Viral infections such as feline leukemia virus greatly complicate bacterial infection. Also, the type of bacteria and location of infection complicates the risk of sepsis and septic shock.

Diagnosis of Septic Shock in Cats

Diagnosis of septic shock is not always straightforward, as bacteria in the blood are not always easily detectable and cultures of tissues and fluids to determine the presence of bacteria take time to develop. Due to the urgency of septic shock your veterinarian may start treatment prior to a confirmed diagnosis of septic shock. 

Your veterinarian will perform a complete physical assessment and take a medical history of your cat, paying special attention to any conditions that would cause bacterial infection or that would predispose your cat to infection, such as immune system compromise.

Your veterinarian will perform a variety of tests to discover any underlying conditions that might cause bacterial infection. Blood count and blood chemistry tests, urinalysis, x-rays, echocardiograms, and ultrasounds will be useful in identifying an underlying cause.

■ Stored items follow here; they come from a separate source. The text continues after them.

-- pv_equiv track=rewrite | github.com/TGH-2020/FeVeT | code/error_analysis.py | decode_featvecs
-- ===== SOURCE A (Python) =====
-- def decode_featvecs(featvecs):
--     batch_size = len(featvecs)
--     decoded = []
--     for i in range(batch_size):
--         word = []
--         for vec in featvecs[i]:
--             if vec[0] == 3:
--                 break
--             word.append(vec)
--         decoded.append(word)
--
--     return decoded
-- ===== SOURCE B (Python) =====
-- def decode_featvecs(featvecs):
--     return [seq[:next((j for j, v in enumerate(seq) if v[0] == 3), len(seq))]
--             for seq in featvecs]
-- ===== Notes on version B (the rewrite author's own statement) =====
-- stated objective: simpler
-- what changed: Replaces the index loop with append/break accumulation by a single comprehension that locates each sentinel's index and slices the prefix.
import Mathlib
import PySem

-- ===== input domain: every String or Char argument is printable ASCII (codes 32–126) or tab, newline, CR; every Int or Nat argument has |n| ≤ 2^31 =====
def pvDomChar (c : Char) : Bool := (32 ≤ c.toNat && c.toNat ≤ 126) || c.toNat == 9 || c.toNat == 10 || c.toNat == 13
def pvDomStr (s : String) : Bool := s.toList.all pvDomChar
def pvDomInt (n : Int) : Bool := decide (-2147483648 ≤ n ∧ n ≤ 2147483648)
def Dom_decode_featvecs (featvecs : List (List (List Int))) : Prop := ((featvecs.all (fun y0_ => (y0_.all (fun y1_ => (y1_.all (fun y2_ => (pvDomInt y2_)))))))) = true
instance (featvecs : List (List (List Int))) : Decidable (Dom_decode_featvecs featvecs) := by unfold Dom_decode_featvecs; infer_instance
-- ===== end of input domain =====

-- B replaces A's append/break accumulation loop by locate-the-sentinel-then-slice per sub-sequence (objective: simpler).


-- ===== PORT A =====
-- inner loop: 'for vec in featvecs[i]: if vec[0] == 3: break; word.append(vec)'
-- vec[0] is PySem.List.pyGet? vec 0 (none = IndexError, excluded by Pre_)
def pvWordA : List (List Int) → List (List Int)
  | [] => []
  | vec :: rest =>
      if PySem.List.pyGet? vec 0 = some 3 then [] else vec :: pvWordA rest

def decode_featvecs (featvecs : (List (List (List Int)))) : List (List (List Int)) :=
  featvecs.foldl (fun decoded seq => decoded ++ [pvWordA seq]) []

-- ===== PORT B =====
-- 'seq[:next((j for j, v in enumerate(seq) if v[0] == 3), len(seq))] for seq in featvecs'
def decode_featvecs_alt (featvecs : List (List (List Int))) : List (List (List Int)) :=
  featvecs.map (fun seq =>
    seq.take (match seq.findIdx? (fun v => PySem.List.pyGet? v 0 == some 3) with
              | some j => j
              | none => seq.length))

-- ===== PRECONDITION & SPEC =====
-- Pre_ excludes exactly the inputs on which A (and B) raise IndexError: a sub-sequence
-- containing an empty vector before (or in place of) the first sentinel vector.
def Pre_decode_featvecs (featvecs : List (List (List Int))) : Prop :=
  (featvecs.all (fun seq =>
    (seq.takeWhile (fun v => !(PySem.List.pyGet? v 0 == some 3))).all (fun v => !v.isEmpty))) = true
instance (featvecs : List (List (List Int))) : Decidable (Pre_decode_featvecs featvecs) := by
  unfold Pre_decode_featvecs; infer_instance

def pvWitness_decode_featvecs : List (List (List Int)) := [[[1, 2], [3, 0], [7]], [[4]]]

def Spec_decode_featvecs (featvecs : List (List (List Int))) (out : List (List (List Int))) : Prop := out = decode_featvecs_alt featvecs
instance (featvecs : List (List (List Int))) (out : List (List (List Int))) : Decidable (Spec_decode_featvecs featvecs out) := by unfold Spec_decode_featvecs; infer_instance

-- ===== CLAIM (what is proved, stated in full; the proofs are below) =====
def Claim_equal_decode_featvecs : Prop := ∀ (featvecs : List (List (List Int))), Dom_decode_featvecs featvecs → Pre_decode_featvecs featvecs → Spec_decode_featvecs featvecs (decode_featvecs featvecs)

-- ===== LEMMAS AND PROOFS =====

-- A's break-loop on one sub-sequence equals B's locate-then-slice on it (holds for every seq).
theorem pvWordA_eq_take (seq : List (List Int)) :
    pvWordA seq =
      seq.take (match seq.findIdx? (fun v => PySem.List.pyGet? v 0 == some 3) with
                | some j => j
                | none => seq.length) := by
  induction seq with
  | nil => rfl
  | cons v rest ih =>
      by_cases h : PySem.List.pyGet? v 0 = some 3
      · simp [pvWordA, h, List.findIdx?_cons]
      · have hb : (PySem.List.pyGet? v 0 == some 3) = false := by
          simp [h]
        simp only [pvWordA, if_neg h, List.findIdx?_cons, hb, ih, List.length_cons]
        cases hf : (rest.findIdx? (fun v => PySem.List.pyGet? v 0 == some 3)) with
        | none => simp [List.take_succ_cons]
        | some j => simp [List.take_succ_cons]

-- ===== VERDICT (by name: the statement is the Claim_ definition above) =====
theorem decode_featvecs_spec : Claim_equal_decode_featvecs := by
  intro featvecs _ _
  unfold Spec_decode_featvecs decode_featvecs decode_featvecs_alt
  rw [PySem.List.foldl_append_singleton_eq_map]
  exact List.map_congr_left (fun seq _ => pvWordA_eq_take seq)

Sepsis diagnosis can be determined by looking for indications in blood samples of abnormal levels of white blood cells, decreased oxygen levels, decreased platelets, increased lactic acid, and increased metabolic waste products in blood samples. In addition, fluid samples from tissues can be taken and cultures performed to determine the presence and type of bacteria. This information can be used to customize treatment specific to the type of bacteria present.

Treatment of Septic Shock in Cats

Treatment of septic shock is urgent as this is a life threatening condition. Hospitalization will be required and supportive therapy for treatment of shock will begin immediately. Intravenous therapy will be administered to increase blood pressure and medication to ensure adequate blood flow to vital organs will be administered. Oxygen will also be administered to your cat to increase oxygenation to tissues and organs. Antibiotic therapy will be started immediately. The type of antibiotic will be tailored to the type of bacterial infection and location, if possible. If this information is not available antibiotics treatment will be initiated and when test results are available the antibiotic treatment customized if necessary to the bacterial infection identified. Vasopressor drugs to constrict dilated blood vessels and improve blood pressure may be administered. Surgery to drain an abscess or remove dead, infected tissue may be required. Blood transfusion will be administered as needed. Septic shock is an urgent life-threatening condition and prognosis is guarded in spite of treatment fatality is a real possibility.

Recovery of Septic Shock in Cats

Prognosis and recovery of septic shock depends on the successful treatment of the underlying cause. Extensive follow-up intravenous therapy and specialized diet to ensure return to correct blood chemistry will be needed. Additional treatment for respiratory, heart, and organ damage that may have occurred may be required. Tests to check blood chemistry and urine and organ functioning will be performed until system functioning returns to normal. Depending on the procedures required during treatment, pain management may also be necessary.